As stated at the outset, it is an experimental observation that these two definitions are the same; we do need a dimensional scaling constant to apply to the quantity in definition 2 to make the two match, because the quantity in definition 2 depends on what reservoir we take to be the "standard". This scaling constant is the Boltzmann constant $k$.
When people postulate that heat flows and allowable system evolutions are governed by probabilistic mechanisms and that a system's evolution is its maximum likelihood one, i.e. when one studies statistical mechanics, the equations of classical thermodynamics are reproduced with the right interpretation of statistical parameters in terms of thermodynamic state variables. For instance, by a simple maximum likelihood argument, justified by the issues discussed in my post here one can demonstrate that an ensemble of particles with allowed energy states $E_i$ of degeneracy $g_i$ at equilibrium (maximum likelihood distribution) has the probability distribution $p_i = \mathcal{Z}^{-1}\, g_i\,\exp(-\beta\,E_i)$ where $\mathcal{Z} = \sum\limits_j g_j\,\exp(-\beta\,E_j)$, where $\beta$ is a Lagrange multiplier. The Shannon entropy of this distribution is then:
$$S = \frac{1}{\mathcal{Z}(\beta)}\,\sum\limits_i \left((\log\mathcal{Z}(\beta) + \beta\,E_i-\log g_i )\,g_i\,\exp(-\beta\,E_i)\right)\tag{1}$$
with heat energy per particle:
$$Q = \frac{1}{\mathcal{Z}(\beta)}\,\sum\limits_i \left(E_i\,g_i\,\exp(-\beta\,E_i)\right)\tag{2}$$
and:
$$\mathcal{Z}(\beta) = \sum\limits_j g_j\,\exp(-\beta\,E_j)\tag{3}$$
Now add a quantity of heat to the system so that the heat per particle rises by $\mathrm{d}Q$ and let the system settle to equilibrium again; from (2) and (3) solve for the change $\mathrm{d}\beta$ in $\beta$ needed to do this and substitute into (1) to find the entropy change arising from this heat addition. It is found that:
$$\mathrm{d} S = \beta\,\mathrm{d} Q\tag{4}$$
and so we match the two definitions of entropy if we postulate that the temperature is given by $T = \beta^{-1}$ (modulo the Boltzmann constant).
Lastly, it is good to note that there is still considerable room for ambiguity in definition 1 above aside from simple cases, e.g. an ensemble of quantum harmonic oscillators, where the quantum states are manifestly discrete and easy to calculate.

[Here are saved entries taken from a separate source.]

-- pv_equiv track=rewrite | github.com/Abdymambetov/Systemprogramming | option3/strings/exercize_39.py | solve
-- ===== SOURCE A (Python) =====
-- def solve(text):
--     """Solver: нахождение длины максимальной серии не-буквенных символов"""
--     max_length = 0  # Длина максимальной серии
--     current_length = 0  # Текущая длина серии
--
--     for char in text:
--         # Если символ не является буквой, увеличиваем текущую серию
--         if not char.isalpha():
--             current_length += 1
--             max_length = max(max_length, current_length)
--         else:
--             # Если символ — буква, сбрасываем текущую длину серии
--             current_length = 0
--
--     return max_length
-- ===== SOURCE B (Python) =====
-- def solve(text):
--     """B: materialize the maximal runs of (isalpha, length) first, then reduce
--     with max over the non-letter runs (default 0)."""
--     runs = []
--     for ch in text:
--         alpha = ch.isalpha()
--         if runs and runs[-1][0] == alpha:
--             runs[-1][1] += 1
--         else:
--             runs.append([alpha, 1])
--     return max((n for a, n in runs if not a), default=0)
-- ===== Notes on version B (the rewrite author's own statement) =====
-- stated objective: alternative
-- what changed: A keeps a running counter and running maximum in one pass; B first materializes the list of maximal runs (key, length) and then reduces with max(..., default=0) over the non-letter runs.
import Mathlib
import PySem

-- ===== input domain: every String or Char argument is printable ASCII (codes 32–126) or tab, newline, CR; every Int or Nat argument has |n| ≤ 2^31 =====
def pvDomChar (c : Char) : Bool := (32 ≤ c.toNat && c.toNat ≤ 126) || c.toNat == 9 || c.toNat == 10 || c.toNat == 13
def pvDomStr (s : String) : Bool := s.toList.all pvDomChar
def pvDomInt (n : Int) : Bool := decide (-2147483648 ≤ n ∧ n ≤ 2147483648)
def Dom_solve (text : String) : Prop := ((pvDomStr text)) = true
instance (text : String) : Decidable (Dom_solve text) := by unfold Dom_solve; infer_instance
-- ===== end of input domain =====

-- B materializes the maximal (isalpha, length) runs first and then reduces with max over the
-- non-letter runs; A keeps a running counter/max in one pass. Objective: alternative decomposition, same cost.

-- ===== PORT A =====
-- one iteration of A's loop: (max_length, current_length) updated per character
def solveStep (st : Int × Int) (ch : Char) : Int × Int :=
  if ¬ PySem.Chars.isalpha ch then (max st.1 (st.2 + 1), st.2 + 1)
  else (st.1, 0)

def solve (text : String) : Int :=
  (text.toList.foldl solveStep (0, 0)).1

-- ===== PORT B =====
-- one loop iteration of Source B: extend the last run or start a new one
def solveRunsStep (runs : List (Bool × Int)) (ch : Char) : List (Bool × Int) :=
  let alpha := PySem.Chars.isalpha ch
  match runs.getLast? with
  | some (a, n) => if a == alpha then runs.dropLast ++ [(a, n + 1)] else runs ++ [(alpha, 1)]
  | none => runs ++ [(alpha, 1)]

def solve_alt (text : String) : Int :=
  let runs := text.toList.foldl solveRunsStep []
  PySem.List.maxD (runs.filterMap (fun p => if p.1 then none else some p.2)) (fun n => n) 0

-- ===== PRECONDITION & SPEC =====
def Spec_solve (text : String) (out : Int) : Prop := out = solve_alt text
instance (text : String) (out : Int) : Decidable (Spec_solve text out) := by unfold Spec_solve; infer_instance

-- ===== CLAIM (what is proved, stated in full; the proofs are below) =====
def Claim_equal_solve : Prop := ∀ (text : String), Dom_solve text → Spec_solve text (solve text)

-- ===== LEMMAS AND PROOFS =====

-- the max over non-letter runs, as a fold (proof-side characterisation of B's reduce)
def selM (runs : List (Bool × Int)) : Int :=
  (runs.filterMap (fun p => if p.1 then none else some p.2)).foldl max 0

-- the length of the last run if it is a non-letter run, else 0 (A's current counter)
def tailLen (runs : List (Bool × Int)) : Int :=
  match runs.getLast? with
  | some (false, n) => n
  | _ => 0

theorem solveStep_true {c : Char} (h : PySem.Chars.isalpha c = true) (st : Int × Int) :
    solveStep st c = (st.1, 0) := by simp [solveStep, h]

theorem solveStep_false {c : Char} (h : PySem.Chars.isalpha c = false) (st : Int × Int) :
    solveStep st c = (max st.1 (st.2 + 1), st.2 + 1) := by simp [solveStep, h]

theorem step_nil (c : Char) : solveRunsStep [] c = [] ++ [(PySem.Chars.isalpha c, 1)] := by
  simp [solveRunsStep]

theorem step_concat_same (pre : List (Bool × Int)) (a : Bool) (n : Int) (c : Char)
    (h : PySem.Chars.isalpha c = a) :
    solveRunsStep (pre ++ [(a, n)]) c = pre ++ [(a, n + 1)] := by
  simp [solveRunsStep, h]

theorem step_concat_diff (pre : List (Bool × Int)) (a : Bool) (n : Int) (c : Char)
    (h : PySem.Chars.isalpha c ≠ a) :
    solveRunsStep (pre ++ [(a, n)]) c = (pre ++ [(a, n)]) ++ [(PySem.Chars.isalpha c, 1)] := by
  simp [solveRunsStep, Ne.symm h]

theorem selM_concat (pre : List (Bool × Int)) (a : Bool) (n : Int) :
    selM (pre ++ [(a, n)]) = if a then selM pre else max (selM pre) n := by
  cases a <;> simp [selM, List.filterMap_append, List.foldl_append]

theorem tailLen_concat (pre : List (Bool × Int)) (a : Bool) (n : Int) :
    tailLen (pre ++ [(a, n)]) = if a then 0 else n := by
  cases a <;> simp [tailLen]

theorem mem_concat_pos {runs : List (Bool × Int)} {a : Bool} {n : Int}
    (h3 : ∀ p ∈ runs, 1 ≤ p.2) (hn : 1 ≤ n) : ∀ p ∈ runs ++ [(a, n)], 1 ≤ p.2 := by
  intro p hp
  rcases List.mem_append.1 hp with hp | hp
  · exact h3 p hp
  · simp at hp
    rw [hp]
    exact hn

theorem loop_inv (cs : List Char) :
    (cs.foldl solveStep (0, 0)).1 = selM (cs.foldl solveRunsStep []) ∧
    (cs.foldl solveStep (0, 0)).2 = tailLen (cs.foldl solveRunsStep []) ∧
    (∀ p ∈ cs.foldl solveRunsStep [], 1 ≤ p.2) := by
  induction cs using List.reverseRecOn with
  | nil => simp [selM, tailLen]
  | append_singleton cs c ih =>
    obtain ⟨h1, h2, h3⟩ := ih
    rw [List.foldl_append, List.foldl_append]
    simp only [List.foldl_cons, List.foldl_nil]
    rcases List.eq_nil_or_concat (cs.foldl solveRunsStep []) with hnil | ⟨pre, ⟨a, n⟩, heq⟩
    · rw [hnil] at h1 h2 ⊢
      simp only [selM, tailLen, List.filterMap_nil, List.foldl_nil] at h1 h2
      rw [step_nil, selM_concat, tailLen_concat]
      cases hα : PySem.Chars.isalpha c
      · rw [solveStep_false hα, h1, h2]
        refine ⟨by simp [selM], by simp, by simp⟩
      · rw [solveStep_true hα, h1]
        exact ⟨by simp [selM], by simp, by simp⟩
    · simp only [List.concat_eq_append] at heq
      rw [heq] at h1 h2 h3 ⊢
      have hn : (1 : Int) ≤ n := h3 (a, n) (by simp)
      rw [selM_concat] at h1
      rw [tailLen_concat] at h2
      by_cases hsame : PySem.Chars.isalpha c = a
      · rw [step_concat_same pre a n c hsame, selM_concat, tailLen_concat]
        have h3' : ∀ p ∈ pre ++ [(a, n + 1)], 1 ≤ p.2 :=
          mem_concat_pos (fun p hp => h3 p (List.mem_append.2 (Or.inl hp))) (by omega)
        cases a with
        | false =>
          rw [if_neg Bool.false_ne_true] at h1 h2
          rw [solveStep_false hsame, h1, h2, if_neg Bool.false_ne_true,
            if_neg Bool.false_ne_true]
          exact ⟨by omega, rfl, h3'⟩
        | true =>
          rw [if_pos rfl] at h1 h2
          rw [solveStep_true hsame, h1, if_pos rfl, if_pos rfl]
          exact ⟨rfl, rfl, h3'⟩
      · rw [step_concat_diff pre a n c hsame, selM_concat, tailLen_concat]
        have h3' : ∀ p ∈ (pre ++ [(a, n)]) ++ [(PySem.Chars.isalpha c, 1)], 1 ≤ p.2 :=
          mem_concat_pos h3 (by omega)
        cases hα : PySem.Chars.isalpha c with
        | false =>
          have ha : a = true := by cases a <;> simp_all
          subst ha
          rw [if_pos rfl] at h1 h2
          rw [solveStep_false hα, h1, h2]
          rw [hα] at h3'
          refine ⟨?_, by norm_num, h3'⟩
          rw [if_neg Bool.false_ne_true, selM_concat, if_pos rfl]
          norm_num
        | true =>
          have ha : a = false := by cases a <;> simp_all
          subst ha
          rw [if_neg Bool.false_ne_true] at h1 h2
          rw [solveStep_true hα, h1]
          rw [hα] at h3'
          refine ⟨?_, by rw [if_pos rfl], h3'⟩
          rw [if_pos rfl, selM_concat, if_neg Bool.false_ne_true]

theorem maxD_id_eq_foldl (l : List Int) (hl : ∀ x ∈ l, 1 ≤ x) :
    PySem.List.maxD l (fun n => n) 0 = l.foldl max 0 := by
  cases l with
  | nil => simp [PySem.List.maxD, PySem.List.max?]
  | cons x t =>
    have h1 : 1 ≤ x := hl x (by simp)
    rw [PySem.List.maxD, PySem.List.max?_id_cons]
    simp only [Option.getD_some]
    have hx : max 0 x = x := by omega
    rw [List.foldl_cons, hx]

-- ===== VERDICT (by name: the statement is the Claim_ definition above) =====
theorem solve_spec : Claim_equal_solve := by
  intro text _
  unfold Spec_solve solve solve_alt
  obtain ⟨h1, _, h3⟩ := loop_inv text.toList
  rw [h1, maxD_id_eq_foldl]
  · rfl
  · intro x hx
    rcases List.mem_filterMap.1 hx with ⟨p, hp, hpx⟩
    by_cases hb : p.1 <;> simp [hb] at hpx
    subst hpx
    exact h3 p hp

Often we are forced to continuum approximations, and one then has freedom to define the coarse gaining size, i.e. the size of the discretizing volume in continuous phase space that distinguishes truly different microstates, or one must be content to deal with only relative entropies in truly continuous probability distribution models Therefore, in statistical mechanical analyses one looks for results that are weakly dependent on the exact coarse graining volume used.

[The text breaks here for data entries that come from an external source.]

-- pv_equiv track=rewrite | github.com/nuclearkatie/trailmap | trailmap/pathway_analysis.py | get_shortest_and_longest_path
-- ===== SOURCE A (Python) =====
-- def get_shortest_and_longest_path(pathways):
--     '''finds the pathway with the shortest number of steps from source to
--     target. Returns a tuple with path and length.
--     '''
--     if len(pathways) is not 0:
--         shortest_length = min([len(path) for path in pathways])
--         shortest_path = min([path for path in pathways])
--         longest_length = max([len(path) for path in pathways])
--     else:
--         shortest_path = "No pathways found"
--         shortest_length = 0
--
--     return shortest_path, shortest_length, longest_length
-- ===== SOURCE B (Python) =====
-- def get_shortest_and_longest_path(pathways):
--     '''finds the pathway with the shortest number of steps from source to
--     target. Returns a tuple with path and length.
--
--     Single explicit pass instead of three list-comprehension scans.
--     '''
--     best = pathways[0]
--     lo = hi = len(best)
--     for path in pathways[1:]:
--         n = len(path)
--         if n < lo:
--             lo = n
--         if n > hi:
--             hi = n
--         if path < best:
--             best = path
--     return best, lo, hi
-- ===== Notes on version B (the rewrite author's own statement) =====
-- stated objective: alternative
-- what changed: Three separate comprehension-based min/min/max scans (building intermediate lists) are replaced by one explicit single-pass loop maintaining the running min length, max length and lexicographic-min path.
import Mathlib
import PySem

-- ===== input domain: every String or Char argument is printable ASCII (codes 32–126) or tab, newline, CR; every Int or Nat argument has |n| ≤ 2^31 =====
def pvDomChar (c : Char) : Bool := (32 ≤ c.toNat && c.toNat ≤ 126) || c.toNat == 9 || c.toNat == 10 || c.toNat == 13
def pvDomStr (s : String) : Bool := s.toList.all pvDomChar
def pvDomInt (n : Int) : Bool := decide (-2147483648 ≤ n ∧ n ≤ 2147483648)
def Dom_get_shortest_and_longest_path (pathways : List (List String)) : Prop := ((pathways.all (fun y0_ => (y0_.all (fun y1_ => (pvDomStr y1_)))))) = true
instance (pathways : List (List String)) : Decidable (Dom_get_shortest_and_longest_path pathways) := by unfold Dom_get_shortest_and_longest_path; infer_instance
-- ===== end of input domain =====

-- B replaces A's three list-comprehension min/min/max scans by one explicit loop; equal cost, no temporaries.
-- Both Pythons raise on the empty list (A: UnboundLocalError, B: IndexError); Pre_ excludes it.

-- ===== PORT A =====
-- A: three comprehension scans; min/max with no key is PySem.List.min?/max? with identity key.
-- The .getD defaults never matter: under Pre_ (nonempty input) min?/max? are `some`.
def get_shortest_and_longest_path (pathways : List (List String)) : List String × Int × Int :=
  if pathways.length ≠ 0 then
    let shortest_length : Int :=
      (PySem.List.min? (pathways.map (fun path => (path.length : Int))) (fun x => x)).getD 0
    let shortest_path : List String :=
      (PySem.List.min? (pathways.map (fun path => path)) (fun x => x)).getD []
    let longest_length : Int :=
      (PySem.List.max? (pathways.map (fun path => (path.length : Int))) (fun x => x)).getD 0
    (shortest_path, shortest_length, longest_length)
  else
    -- Python: longest_length is unbound here → UnboundLocalError at return (excluded by Pre_)
    ([], 0, 0)

-- ===== PORT B =====
-- B: single pass with running (best, lo, hi); pathways[1:] is the tail of the cons.
def get_shortest_and_longest_path_alt (pathways : List (List String)) : List String × Int × Int :=
  match pathways with
  | [] => ([], 0, 0)   -- Python B raises IndexError here (excluded by Pre_)
  | p0 :: rest =>
    rest.foldl (fun (acc : List String × Int × Int) path =>
        let n : Int := path.length
        (if path < acc.1 then path else acc.1,
         if n < acc.2.1 then n else acc.2.1,
         if n > acc.2.2 then n else acc.2.2))
      (p0, (p0.length : Int), (p0.length : Int))

-- ===== PRECONDITION & SPEC =====
-- Pre_ excludes only the empty list, on which Python A raises UnboundLocalError (no value returned).
def Pre_get_shortest_and_longest_path (pathways : List (List String)) : Prop := pathways ≠ []
instance (pathways : List (List String)) : Decidable (Pre_get_shortest_and_longest_path pathways) := by unfold Pre_get_shortest_and_longest_path; infer_instance
def pvWitness_get_shortest_and_longest_path : List (List String) := [["a", "b"], ["c"]]
def Spec_get_shortest_and_longest_path (pathways : List (List String)) (out : List String × Int × Int) : Prop := out = get_shortest_and_longest_path_alt pathways
instance (pathways : List (List String)) (out : List String × Int × Int) : Decidable (Spec_get_shortest_and_longest_path pathways out) := by unfold Spec_get_shortest_and_longest_path; infer_instance

-- ===== CLAIM (what is proved, stated in full; the proofs are below) =====
def Claim_equal_get_shortest_and_longest_path : Prop := ∀ (pathways : List (List String)), Dom_get_shortest_and_longest_path pathways → Pre_get_shortest_and_longest_path pathways → Spec_get_shortest_and_longest_path pathways (get_shortest_and_longest_path pathways)

-- ===== LEMMAS AND PROOFS =====

-- B's one-pass fold computes the three independent running extrema.
theorem alt_fold_eq (rest : List (List String)) (b : List String) (lo hi : Int) :
    rest.foldl (fun (acc : List String × Int × Int) path =>
        let n : Int := path.length
        (if path < acc.1 then path else acc.1,
         if n < acc.2.1 then n else acc.2.1,
         if n > acc.2.2 then n else acc.2.2)) (b, lo, hi)
    = (rest.foldl min b,
       rest.foldl (fun a path => min a (path.length : Int)) lo,
       rest.foldl (fun a path => max a (path.length : Int)) hi) := by
  induction rest generalizing b lo hi with
  | nil => rfl
  | cons p t ih =>
    have h1 : (if p < b then p else b) = min b p := by
      by_cases hb : b ≤ p
      · simp [hb, not_lt.mpr hb]
      · simp [min_def, hb, not_le.mp hb]
    have h2 : (if (p.length : Int) < lo then (p.length : Int) else lo) = min lo (p.length : Int) := by
      simp only [min_def]; split_ifs <;> omega
    have h3 : (if (p.length : Int) > hi then (p.length : Int) else hi) = max hi (p.length : Int) := by
      simp only [max_def]; split_ifs <;> omega
    simp only [List.foldl_cons, h1, h2, h3, ih]

-- min(list-of-lists) with the elaborator's Decidable instance; bridges to PySem.List.min?_id_cons.
theorem min?_strlist_id_cons (p0 : List String) (rest : List (List String)) :
    (@PySem.List.min? (List String) (List String) List.instLT (fun a b => a.decidableLT b)
      (p0 :: rest) (fun path => path)) = some (rest.foldl min p0) := by
  have h : (fun (a b : List String) => a.decidableLT b)
      = (LinearOrder.toDecidableLT : DecidableLT (List String)) :=
    funext fun a => funext fun b => Subsingleton.elim _ _
  rw [h]
  exact PySem.List.min?_id_cons p0 rest

-- B's port on a nonempty list, in closed foldl form.
theorem alt_cons (p0 : List String) (rest : List (List String)) :
    get_shortest_and_longest_path_alt (p0 :: rest)
    = (rest.foldl min p0,
       rest.foldl (fun a path => min a (path.length : Int)) (p0.length : Int),
       rest.foldl (fun a path => max a (path.length : Int)) (p0.length : Int)) := by
  show rest.foldl _ _ = _
  exact alt_fold_eq rest p0 _ _

theorem get_shortest_and_longest_path_spec : Claim_equal_get_shortest_and_longest_path := by
  intro pathways _ hpre
  unfold Spec_get_shortest_and_longest_path
  match pathways with
  | [] => exact absurd rfl hpre
  | p0 :: rest =>
    rw [alt_cons]
    unfold get_shortest_and_longest_path
    simp only [List.length_cons, List.map_cons, PySem.List.min?_id_cons,
      PySem.List.max?_id_cons, List.foldl_map, Option.getD_some]
    simp [min?_strlist_id_cons]

-- ===== VERDICT (by name: the statement is the Claim_ definition above) =====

You asked for intuitive sense and I'll try to provide it. The formula is:
$$\Delta S = \frac{\Delta Q}{T}$$
So, you can have $\Delta S_1=\frac{\Delta Q}{T_{lower}}$ and $\Delta S_2=\frac{\Delta Q}{T_{higher}}$
Assume the $\Delta Q$ is the same in each case. The denominator controls the "largeness" of the $\Delta S$.

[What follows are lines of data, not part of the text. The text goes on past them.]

-- ===== VERDICT (by name: the statement is the Claim_ definition above) =====
theorem set_final_board_spec : Claim_equal_set_final_board := by
  unfold Claim_equal_set_final_board
  intro path maze _
  unfold Spec_set_final_board
  have hA : set_final_board path maze = (boardSpec path 0 maze, boardCnt path 0 maze) := by
    unfold set_final_board
    simpa using outerA path maze 0 [] 0
  rw [hA]
  unfold set_final_board_alt
  have hnd : (PySem.List.dedup path).Nodup := PySem.List.nodup_dedup path
  have hmem : ∀ rc : Int × Int, rc ∈ path ↔ rc ∈ PySem.List.dedup path :=
    fun rc => (PySem.List.mem_dedup path rc).symm
  have hcnt : boardCnt path 0 maze
      = ((PySem.List.dedup path).foldl bStep (maze.map pvCells, 0)).2 := by
    rw [B_cnt _ hnd, boardCnt_congr path _ hmem maze 0, cnt_of_nodup maze _ hnd, zero_add]
  have hboard : boardSpec path 0 maze
      = ((PySem.List.dedup path).foldl bStep (maze.map pvCells, 0)).1 := by
    apply List.ext_getElem
    · rw [length_boardSpec, B_length]
      simp
    · intro k hk1 hk2
      have hkm : k < maze.length := by
        rw [length_boardSpec] at hk1
        exact hk1
      have hrowA : (boardSpec path 0 maze)[k]
          = rowSpec path (0 + (k : Int)) 0 (pvCells (maze.getD k "")) := by
        rw [← List.getD_eq_getElem (boardSpec path 0 maze) [] hk1]
        exact boardSpec_getD path maze 0 k hkm
      have hlenB : (((PySem.List.dedup path).foldl bStep (maze.map pvCells, 0)).1.getD k []).length
          = (pvCells (maze.getD k "")).length := by
        rw [B_rowlen, getD_map_pvCells]
      apply List.ext_getElem
      · rw [hrowA, length_rowSpec]
        rw [← List.getD_eq_getElem _ [] hk2, hlenB]
      · intro j hj1 hj2
        have hjc : j < (pvCells (maze.getD k "")).length := by
          rw [hrowA, length_rowSpec] at hj1
          exact hj1
        have hLHS : (boardSpec path 0 maze)[k][j]
            = if ((0 + (k : Int)), 0 + (j : Int)) ∈ path ∧
                pvOk ((pvCells (maze.getD k "")).getD j "") then "o"
              else (pvCells (maze.getD k "")).getD j "" := by
          rw [← List.getD_eq_getElem _ "" hj1]
          conv_lhs => rw [hrowA]
          exact rowSpec_getD path (0 + (k : Int)) (pvCells (maze.getD k "")) 0 j hjc
        have hcell0 : cellB (maze.map pvCells) k j = (pvCells (maze.getD k "")).getD j "" := by
          unfold cellB
          rw [getD_map_pvCells]
        have hin : inBok (maze.map pvCells) ((k : Int), (j : Int))
            ↔ pvOk ((pvCells (maze.getD k "")).getD j "") := by
          unfold inBok
          simp only [Int.toNat_natCast, List.length_map, getD_map_pvCells]
          constructor
          · rintro ⟨-, -, -, -, e⟩; exact e
          · intro e
            exact ⟨by omega, by omega, by omega, by omega, e⟩
        have hRHS : ((PySem.List.dedup path).foldl bStep (maze.map pvCells, 0)).1[k][j]
            = if ((k : Int), (j : Int)) ∈ PySem.List.dedup path ∧
                inBok (maze.map pvCells) ((k : Int), (j : Int)) then "o"
              else cellB (maze.map pvCells) k j := by
          rw [← List.getD_eq_getElem _ "" hj2]
          conv_lhs => rw [← List.getD_eq_getElem _ [] hk2]
          exact B_cell (PySem.List.dedup path) hnd (maze.map pvCells) 0 k j
        rw [hLHS, hRHS, hcell0]
        by_cases hc : (((k : Int), (j : Int)) ∈ path ∧ pvOk ((pvCells (maze.getD k "")).getD j ""))
        · rw [if_pos ⟨by rw [zero_add, zero_add]; exact hc.1, hc.2⟩,
            if_pos ⟨(hmem _).mp hc.1, hin.mpr hc.2⟩]
        · rw [if_neg (fun hq => hc ⟨by rw [← zero_add ((k:Int)), ← zero_add ((j:Int))]; exact hq.1, hq.2⟩),
            if_neg (fun hq => hc ⟨(hmem _).mpr hq.1, hin.mp hq.2⟩)]
  rw [Prod.ext_iff]
  exact ⟨hboard, hcnt⟩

Therefore, $\Delta S_1 > \Delta S_2$
In each case, let's say you had X number of hydrogen atoms in each container. The only difference was the temperature of the atoms. The lower temperature group is at a less frenzied state than the higher temperature group. If you increase the "frenziedness" of each group by the same amount, the less frenzied group will notice the difference more easily than the more frenzied group.
Turning a calm crowd into a riot will be much more noticeable than turning a riot into a more frenzied riot. Try to think of the change in entropy as the noticeably of changes in riotous behavior.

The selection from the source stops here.